BACKGROUND: Researchers often rely on trial participants to self-report clinical outcomes (for example, fractures, re-operations). Little information exists as to the ‘accuracy’ of participant-reported clinical outcomes, particularly in randomised controlled trials (RCTs). To help address this evidence gap, we report four case studies, nested within different RCTs where participant-reported clinical outcome data were compared with those reported by clinicians or extracted from medical notes. METHODS: Four publicly-funded RCTs with different methods of verifying participant-reported outcomes were identified. In KAT, the participants were asked about hospital admissions for any reason. Where it was thought to be relevant to the trial knee, further information was sought from the lead surgeon at the admitting site to confirm whether or not the admission was relevant to the trial knee. In REFLUX, participants were asked about hospital admissions for any reason. For participants who reported a re-operation, further information was sought from the lead surgeon at the admitting site to confirm this.
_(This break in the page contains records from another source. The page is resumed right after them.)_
-- pv_equiv track=rewrite | github.com/developer-kush/advent_of_code | 2025/06.py | format_inp
-- ===== SOURCE A (Python) =====
-- def format_inp(inps):
--     tp = list(zip(*inps))
--     joined = ["".join(item).strip() for item in tp]
--     res = []
--     row = []
--     for item in joined:
--         if item: row.append(int(item))
--         else:
--             res.append(row)
--             row = []
--     res.append(row)
--     return res
-- ===== SOURCE B (Python) =====
-- def format_inp(inps):
--     tp = list(zip(*inps))
--     joined = ["".join(item).strip() for item in tp]
--     res = [[]]
--     for s in reversed(joined):
--         if s:
--             res[0].insert(0, int(s))
--         else:
--             res.insert(0, [])
--     return res
-- ===== Notes on version B (the rewrite author's own statement) =====
-- stated objective: alternative
-- what changed: A builds the groups left-to-right with a (result, current-row) accumulator pair and a final flush; B keeps the transpose/join stage but traverses the stripped columns in reverse, prepending each value into the head group of the result (and prepending a fresh empty group at each separator), so no pending-row state or final flush exists.
import Mathlib
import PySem

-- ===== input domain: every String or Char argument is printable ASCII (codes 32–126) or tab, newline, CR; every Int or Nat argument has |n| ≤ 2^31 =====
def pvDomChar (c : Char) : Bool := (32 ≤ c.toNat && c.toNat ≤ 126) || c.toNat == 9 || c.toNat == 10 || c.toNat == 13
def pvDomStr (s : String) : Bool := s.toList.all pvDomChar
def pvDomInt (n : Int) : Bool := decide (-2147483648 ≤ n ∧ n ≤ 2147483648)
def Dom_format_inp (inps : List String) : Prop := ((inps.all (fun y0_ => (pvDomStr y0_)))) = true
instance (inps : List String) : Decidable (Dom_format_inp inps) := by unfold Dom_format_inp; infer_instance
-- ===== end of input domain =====

-- B replaces A's forward accumulator pair by a reverse traversal that prepends into the head
-- group of the result (alternative decomposition; transpose/join stage shared).

-- shared stage of both Pythons: stripped column strings of zip(*inps) (hand port of variadic zip:
-- column j of the rows, j below the minimum row length, so getD never takes its default; exact)
def pvJoined (inps : List String) : List (List Char) :=
  let rows := inps.map String.toList
  (List.range ((rows.map List.length).min?.getD 0)).map
    (fun j => PySem.Chars.strip (rows.map (fun r => r.getD j ' ')))

-- ===== PORT A =====
def format_inp (inps : List String) : List (List Int) :=
  let joined := pvJoined inps
  let st := joined.foldl
    (fun (acc : List (List Int) × List Int) item =>
      if item ≠ [] then (acc.1, acc.2 ++ [(PySem.Int.ofChars? item).getD 0])
      else (acc.1 ++ [acc.2], ([] : List Int)))
    (([] : List (List Int)), ([] : List Int))
  st.1 ++ [st.2]

-- ===== PORT B =====
def format_inp_alt (inps : List String) : List (List Int) :=
  let joined := pvJoined inps
  joined.reverse.foldl
    (fun (res : List (List Int)) s =>
      if s ≠ [] then ((PySem.Int.ofChars? s).getD 0 :: res.headD []) :: res.tail
      else ([] : List Int) :: res)
    [[]]

-- ===== PRECONDITION & SPEC =====
-- Pre_ excludes exactly the inputs where some nonempty stripped column is not int-parseable:
-- there Python's int() raises ValueError in A (and in B alike).
def Pre_format_inp (inps : List String) : Prop :=
  ∀ c ∈ pvJoined inps, c ≠ [] → (PySem.Int.ofChars? c).isSome
instance (inps : List String) : Decidable (Pre_format_inp inps) := by
  unfold Pre_format_inp; infer_instance
def pvWitness_format_inp : List String := ["1 2", "0 3", "4 5"]
def Spec_format_inp (inps : List String) (out : List (List Int)) : Prop := out = format_inp_alt inps
instance (inps : List String) (out : List (List Int)) : Decidable (Spec_format_inp inps out) := by unfold Spec_format_inp; infer_instance

-- ===== CLAIM (what is proved, stated in full; the proofs are below) =====
def Claim_equal_format_inp : Prop := ∀ (inps : List String), Dom_format_inp inps → Pre_format_inp inps → Spec_format_inp inps (format_inp inps)

-- ===== LEMMAS AND PROOFS =====

-- B's reverse-foldl step, named for the proofs
def pvStepB (s : List Char) (res : List (List Int)) : List (List Int) :=
  if s ≠ [] then ((PySem.Int.ofChars? s).getD 0 :: res.headD []) :: res.tail
  else ([] : List Int) :: res

lemma pvFoldrB_ne_nil (L : List (List Char)) : L.foldr pvStepB [[]] ≠ [] := by
  induction L with
  | nil => simp
  | cons h t ih =>
      simp only [List.foldr_cons, pvStepB]
      split_ifs <;> simp

lemma pvFoldrB_cons (L : List (List Char)) :
    ∃ g r, L.foldr pvStepB [[]] = g :: r := by
  cases hfe : L.foldr pvStepB [[]] with
  | nil => exact absurd hfe (pvFoldrB_ne_nil L)
  | cons g r => exact ⟨g, r, rfl⟩

lemma pvLoopA_eq (L : List (List Char)) :
    ∀ (res : List (List Int)) (row : List Int),
      (L.foldl
        (fun (acc : List (List Int) × List Int) item =>
          if item ≠ [] then (acc.1, acc.2 ++ [(PySem.Int.ofChars? item).getD 0])
          else (acc.1 ++ [acc.2], ([] : List Int))) (res, row)).1 ++
      [(L.foldl
        (fun (acc : List (List Int) × List Int) item =>
          if item ≠ [] then (acc.1, acc.2 ++ [(PySem.Int.ofChars? item).getD 0])
          else (acc.1 ++ [acc.2], ([] : List Int))) (res, row)).2] =
      res ++ (row ++ (L.foldr pvStepB [[]]).headD []) :: (L.foldr pvStepB [[]]).tail := by
  induction L with
  | nil => intro res row; simp
  | cons h t ih =>
      intro res row
      simp only [List.foldl_cons, List.foldr_cons, pvStepB]
      by_cases hh : h = []
      · rw [if_neg (by simp [hh]), if_neg (by simp [hh])]
        rw [ih]
        obtain ⟨g, r, hr⟩ := pvFoldrB_cons t
        rw [hr]
        simp
      · rw [if_pos hh, if_pos hh]
        rw [ih]
        simp

-- ===== VERDICT (by name: the statement is the Claim_ definition above) =====
theorem format_inp_spec : Claim_equal_format_inp := by
  intro inps _ _
  unfold Spec_format_inp format_inp format_inp_alt
  rw [List.foldl_reverse]
  have hstep : (pvJoined inps).foldr
      (fun x y => (fun (res : List (List Int)) s =>
        if s ≠ [] then ((PySem.Int.ofChars? s).getD 0 :: res.headD []) :: res.tail
        else ([] : List Int) :: res) y x) [[]] =
      (pvJoined inps).foldr pvStepB [[]] := rfl
  rw [hstep]
  have hmain := pvLoopA_eq (pvJoined inps) [] []
  simp only [List.nil_append] at hmain
  rw [hmain]
  obtain ⟨g, r, hfe⟩ := pvFoldrB_cons (pvJoined inps)
  rw [hfe]
  simp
In RECORD, participants were asked three questions regarding broken bones. Where low-trauma fractures were reported, clinical verification was sought, initially from the research nurse at the site. In CATHETER, participants were asked about urinary tract infections (UTIs), and a prescription of antibiotics was provided for the treatment of UTIs following urethral catheterisation. The GPs of those who reported a UTI were contacted to confirm that an antibiotic prescription had been issued for the suspected UTI. RESULTS: In KAT, 397 of 6882 (6%) participant-reported hospital admissions were confirmed as relevant to the trial knee. In REFLUX, 16 of 19 participants (84%) who appeared to have had a re-operation were confirmed as having had one. In RECORD, 473 of 781 (61%) fractures reported by participants were confirmed as being low-trauma fractures. In CATHETER, 429 of 830 participant-reported UTIs (52%) were confirmed as such by the GPs. CONCLUSIONS: We used different approaches in our verification of participant-reported outcomes in clinical trials, and we believe there is no one optimal solution. Consideration of issues such as what information is sought from participants, the phrasing of questions, whether the medical records are a true ‘gold standard’ and costs and benefits to the RCT may help determine the appropriate approach.